Senior pharmacists have told Crikey they are appalled by the withdrawn invitation, which many see as a reflection of the Pharmacy Guild of Australia’s extreme sensitivity at a time when the community pharmacy agreement between the Federal Government and the Guild is up for renegotiation. You can read more of their comments at Croakey.

Menadue was informed of the withdrawn invitation in an email from Trevor Clarkin, national president of the Australian College of Pharmacy. The decision was made without consultation with the Queensland chapter president, Phillip Woods, who had extended the initial invitation to Menadue.

Woods, a lecturer at Griffith University, has subsequently resigned from the College, and some other members of the Queensland committee are also understood to have done so.

Menadue told Crikey that the withdrawn invitation reflected the power wielded by “bully boys” within pharmacy.

His email reply to Clarkin stated: “In 50 years of public life I have been engaged in debate and some controversy. But this is the first time in my whole public career that I have had an invitation to speak withdrawn.

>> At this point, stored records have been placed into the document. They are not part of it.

-- pv_equiv track=rewrite | github.com/mukunda1518/Data-Structures-Algorithms | deque/change_to_uppercase.py | get_updated_word1
-- ===== SOURCE A (Python) =====
-- from collections import deque
--
-- def get_updated_word1(word):
--     dq = deque()
--     i = 0
--     n = len(word)
--     while i < n:
--         if word[i] != "@":
--             dq.append(word[i])
--             i += 1
--         else:
--             # count the no of '@'
--             freq = 0
--             while i < n and word[i] == "@":
--                 freq += 1
--                 i += 1
--             # store and update queue chars to upper case
--             temp = ""
--             while len(dq) > 0 and freq > 0:
--                 temp += dq.pop().upper()
--                 freq -= 1
--             for char in temp[::-1]:
--                 dq.append(char)
--     return "".join(dq)
-- ===== SOURCE B (Python) =====
-- def get_updated_word1(word):
--     # Right-to-left scan keeping a counter of how many more letters must be
--     # uppercased, instead of a deque that is popped and rebuilt per '@' run.
--     res = []
--     cover = 0
--     run = 0
--     for c in reversed(word):
--         if c == '@':
--             run += 1
--             cover = max(cover, run)
--         else:
--             run = 0
--             if cover > 0:
--                 res.append(c.upper())
--                 cover -= 1
--             else:
--                 res.append(c)
--     return ''.join(reversed(res))
-- ===== Notes on version B (the rewrite author's own statement) =====
-- stated objective: faster
-- what changed: Replaces the left-to-right deque simulation (popping, uppercasing and re-pushing up to freq chars at every '@' run) by a single right-to-left pass that keeps only an integer counter of how many more letters must be uppercased.
import Mathlib
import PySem

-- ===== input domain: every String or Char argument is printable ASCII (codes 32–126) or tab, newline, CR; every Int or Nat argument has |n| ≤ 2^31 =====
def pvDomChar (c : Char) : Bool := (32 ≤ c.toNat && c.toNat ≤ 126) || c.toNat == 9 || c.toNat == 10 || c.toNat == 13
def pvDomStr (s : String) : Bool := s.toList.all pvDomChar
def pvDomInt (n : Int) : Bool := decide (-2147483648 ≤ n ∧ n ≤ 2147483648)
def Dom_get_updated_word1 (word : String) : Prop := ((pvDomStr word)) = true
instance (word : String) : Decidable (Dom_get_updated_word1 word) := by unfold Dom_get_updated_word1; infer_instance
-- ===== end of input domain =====

-- B replaces A's deque simulation by one right-to-left pass with an uppercase-budget counter.

-- ===== PORT A =====

-- inner loop `while i < n and word[i] == "@"`: count leading '@' and return the rest
def takeAts : List Char → Nat × List Char
  | [] => (0, [])
  | c :: rest =>
    if c = '@' then
      let p := takeAts rest
      (p.1 + 1, p.2)
    else (0, c :: rest)

theorem takeAts_len (l : List Char) : (takeAts l).2.length ≤ l.length := by
  induction l with
  | nil => simp [takeAts]
  | cons c rest ih =>
    by_cases h : c = '@' <;> simp [takeAts, h] <;> omega

-- inner loop `while len(dq) > 0 and freq > 0: temp += dq.pop().upper()`:
-- returns (temp, remaining dq); dq.pop() pops from the right end
def popUpperA : List Char → Nat → List Char × List Char
  | dq, 0 => ([], dq)
  | dq, f + 1 =>
    match dq.getLast? with
    | none => ([], dq)
    | some last =>
      let p := popUpperA dq.dropLast f
      (last.toUpper :: p.1, p.2)

-- outer `while i < n` loop of A over the remaining characters, carrying the deque
def loopA (dq : List Char) (cs : List Char) : List Char :=
  match cs with
  | [] => dq
  | c :: rest =>
    if c ≠ '@' then loopA (dq ++ [c]) rest
    else
      let p := takeAts rest
      let freq := p.1 + 1
      let q := popUpperA dq freq
      -- `for char in temp[::-1]: dq.append(char)`
      loopA (q.2 ++ q.1.reverse) p.2
termination_by cs.length
decreasing_by
  all_goals (have := takeAts_len rest; simp; try omega)

def get_updated_word1 (word : String) : String := String.mk (loopA [] word.toList)

-- ===== PORT B =====

-- loop body of B: state (res, cover, run)
def stepB (st : List Char × Nat × Nat) (c : Char) : List Char × Nat × Nat :=
  if c = '@' then (st.1, max st.2.1 (st.2.2 + 1), st.2.2 + 1)
  else if st.2.1 > 0 then (st.1 ++ [c.toUpper], st.2.1 - 1, 0)
  else (st.1 ++ [c], st.2.1, 0)

def get_updated_word1_alt (word : String) : String :=
  let st := word.toList.reverse.foldl stepB ([], 0, 0)
  String.mk st.1.reverse

-- ===== PRECONDITION & SPEC =====
def Spec_get_updated_word1 (word : String) (out : String) : Prop := out = get_updated_word1_alt word
instance (word : String) (out : String) : Decidable (Spec_get_updated_word1 word out) := by unfold Spec_get_updated_word1; infer_instance

-- ===== CLAIM (what is proved, stated in full; the proofs are below) =====
def Claim_equal_get_updated_word1 : Prop := ∀ (word : String), Dom_get_updated_word1 word → Spec_get_updated_word1 word (get_updated_word1 word)

-- ===== LEMMAS AND PROOFS =====

-- uppercase the first k chars of a list
def upFirst (k : Nat) (l : List Char) : List Char := (l.take k).map Char.toUpper ++ l.drop k

theorem toUpper_toUpper (c : Char) : c.toUpper.toUpper = c.toUpper := by
  have e1 : ('A'.val - 'a'.val).toNat = 4294967264 := by decide
  have e2 : ('a'.val).toNat = 97 := by decide
  have e3 : ('z'.val).toNat = 122 := by decide
  simp only [Char.toUpper]
  split
  · next h =>
    simp only [UInt32.le_iff_toNat_le, e2, e3] at h
    split
    · next h2 =>
      exfalso
      simp only [UInt32.le_iff_toNat_le, UInt32.toNat_add, e1, e2, e3] at h2
      omega
    · rfl
  · simp_all

theorem upFirst_nil (k : Nat) : upFirst k [] = [] := by simp [upFirst]

theorem upFirst_zero (l : List Char) : upFirst 0 l = l := by simp [upFirst]

theorem upFirst_cons_succ (k : Nat) (c : Char) (l : List Char) :
    upFirst (k + 1) (c :: l) = c.toUpper :: upFirst k l := by simp [upFirst]

theorem upFirst_upFirst (a b : Nat) (l : List Char) :
    upFirst b (upFirst a l) = upFirst (max a b) l := by
  induction l generalizing a b with
  | nil => simp [upFirst_nil]
  | cons x xs ih =>
    cases a with
    | zero => simp [upFirst_zero]
    | succ a' =>
      cases b with
      | zero => simp [upFirst_zero, upFirst_cons_succ]
      | succ b' =>
        simp [upFirst_cons_succ, toUpper_toUpper, ih, Nat.succ_max_succ]

theorem popUpperA_concat (l : List Char) (c : Char) (f : Nat) :
    popUpperA (l ++ [c]) (f + 1) = (c.toUpper :: (popUpperA l f).1, (popUpperA l f).2) := by
  simp [popUpperA, List.getLast?_concat, List.dropLast_concat]

theorem popUpperA_spec (f : Nat) (dq : List Char) :
    popUpperA dq f = ((dq.reverse.take f).map Char.toUpper, (dq.reverse.drop f).reverse) := by
  induction f generalizing dq with
  | zero => simp [popUpperA]
  | succ f ih =>
    rcases List.eq_nil_or_concat dq with rfl | ⟨l, c, rfl⟩
    · simp [popUpperA]
    · rw [List.concat_eq_append, popUpperA_concat, ih]
      simp

theorem foldl_stepB_replicate (f : Nat) (res : List Char) (cover run : Nat) (h : run ≤ cover) :
    List.foldl stepB (res, cover, run) (List.replicate f '@') = (res, max cover (run + f), run + f) := by
  induction f generalizing cover run with
  | zero => simp [Nat.max_eq_left h]
  | succ f ih =>
    rw [List.replicate_succ, List.foldl_cons]
    have hstep : stepB (res, cover, run) '@' = (res, max cover (run + 1), run + 1) := by
      simp [stepB]
    rw [hstep, ih _ _ (Nat.le_max_right _ _)]
    have : max (max cover (run + 1)) (run + 1 + f) = max cover (run + (f + 1)) := by omega
    rw [this]
    ring_nf

theorem takeAts_decomp (l : List Char) :
    l = List.replicate (takeAts l).1 '@' ++ (takeAts l).2 ∧
      ((takeAts l).2 = [] ∨ (takeAts l).2.head? ≠ some '@') := by
  induction l with
  | nil => simp [takeAts]
  | cons c rest ih =>
    by_cases h : c = '@'
    · obtain ⟨ih1, ih2⟩ := ih
      refine ⟨?_, by simpa [takeAts, h] using ih2⟩
      conv_lhs => rw [ih1]
      simp [takeAts, h, List.replicate_succ]
    · simp [takeAts, h]

theorem stepB_run_zero (st : List Char × Nat × Nat) (c : Char) (h : ¬ c = '@') :
    (stepB st c).2.2 = 0 := by
  simp only [stepB, if_neg h]
  split <;> rfl

theorem run_zero (l : List Char) (h : l = [] ∨ l.head? ≠ some '@') :
    (List.foldl stepB ([], 0, 0) l.reverse).2.2 = 0 := by
  rcases h with rfl | h
  · rfl
  · cases l with
    | nil => rfl
    | cons a t =>
      simp only [List.head?_cons, ne_eq, Option.some.injEq] at h
      rw [List.reverse_cons, List.foldl_append, List.foldl_cons, List.foldl_nil]
      exact stepB_run_zero _ _ h

theorem loopA_eq (cs dq : List Char) :
    loopA dq cs =
      (upFirst (List.foldl stepB ([], 0, 0) cs.reverse).2.1 dq.reverse).reverse
        ++ (List.foldl stepB ([], 0, 0) cs.reverse).1.reverse := by
  induction dq, cs using loopA.induct with
  | case1 dq => simp [loopA, upFirst_zero]
  | case2 dq c rest hne ih =>
    rw [loopA, if_pos hne, ih]
    rw [List.reverse_cons, List.foldl_append, List.foldl_cons, List.foldl_nil]
    rcases hS : List.foldl stepB ([], 0, 0) rest.reverse with ⟨res, cov, run⟩
    have hc : ¬ c = '@' := by simpa using hne
    cases cov with
    | zero => simp [stepB, hc, upFirst_zero]
    | succ k =>
      simp [stepB, hc, upFirst_cons_succ]
  | case3 dq c rest hne p freq q ih =>
    obtain ⟨hd, hside⟩ := takeAts_decomp rest
    have hq : q.2 ++ q.1.reverse = (upFirst freq dq.reverse).reverse := by
      show (popUpperA dq freq).2 ++ (popUpperA dq freq).1.reverse = _
      rw [popUpperA_spec]
      simp [upFirst]
    rw [loopA, if_neg hne]
    rw [ih, hq, List.reverse_reverse, upFirst_upFirst]
    have hc : c = '@' := not_not.mp hne
    subst hc
    conv_rhs => rw [List.reverse_cons, hd]
    simp only [List.reverse_append, List.reverse_replicate, List.append_assoc]
    rw [show List.replicate p.1 '@' ++ ['@'] = List.replicate freq '@' from by
      rw [← List.replicate_succ']]
    rw [List.foldl_append]
    rcases hS : List.foldl stepB ([], 0, 0) p.2.reverse with ⟨res', cov', run'⟩
    have hrun : run' = 0 := by
      have h0 := run_zero p.2 hside
      rw [hS] at h0
      exact h0
    subst hrun
    rw [foldl_stepB_replicate _ _ _ _ (Nat.zero_le _)]
    simp [Nat.max_comm]

-- ===== VERDICT (by name: the statement is the Claim_ definition above) =====
theorem get_updated_word1_spec : Claim_equal_get_updated_word1 := by
  intro word _
  unfold Spec_get_updated_word1 get_updated_word1 get_updated_word1_alt
  simp [loopA_eq, upFirst]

“You say in your letter that I would not ‘necessarily contribute fresh material to the discussion’ with my speech in Brisbane. That is not so. In the advertisement for my address which is still on your website you say ‘Special guest speaker, Mr John Menadue AO, will be addressing the central issue of the need for systemic reform of Australia’s health sector’. The advertisement sets out the five issues that I would cover with pharmacy as the fifth issue. The advertisement also said ‘Queensland’s must not miss event!’.

“I thought my address to the Pharmacy Congress had been well-received even if it did not attract unanimous agreement. Could you please advise me of the real reason for the withdrawal of the invitation.”

Menadue has not had a response.

Many assume the Guild, which has a history of muscling individuals and organisations that speak out publicly against its members’ perceived interests, had some role in the decision, whether directly or indirectly.

The Guild’s president, Kos Sclavos, said he had not known of the issue until being told of it by Crikey.

The College of Pharmacy has not returned my calls, but Clarkin is closely connected with the Guild, being general manager of Gold Cross Products and Services Pty Ltd, a fully-owned subsidiary of the Pharmacy Guild of Australia, which provides Guild members with products and services, and provides an income-stream to the Guild.

The Guild prides itself on its political nous and ability to achieve wins for its members behind closed doors without resorting to the headlines-generating campaigns of rival organisations such as the Australian Medical Association.

So it seems this incident is both a cock-up – Menadue is no retiring featherweight, and is not the type to take such a knockback quietly – and what happens when a professional culture of censorship and self-censorship develops. It’s almost impossible to get a pharmacist to put on the public record what they really think of the Guild but express vehemently in private.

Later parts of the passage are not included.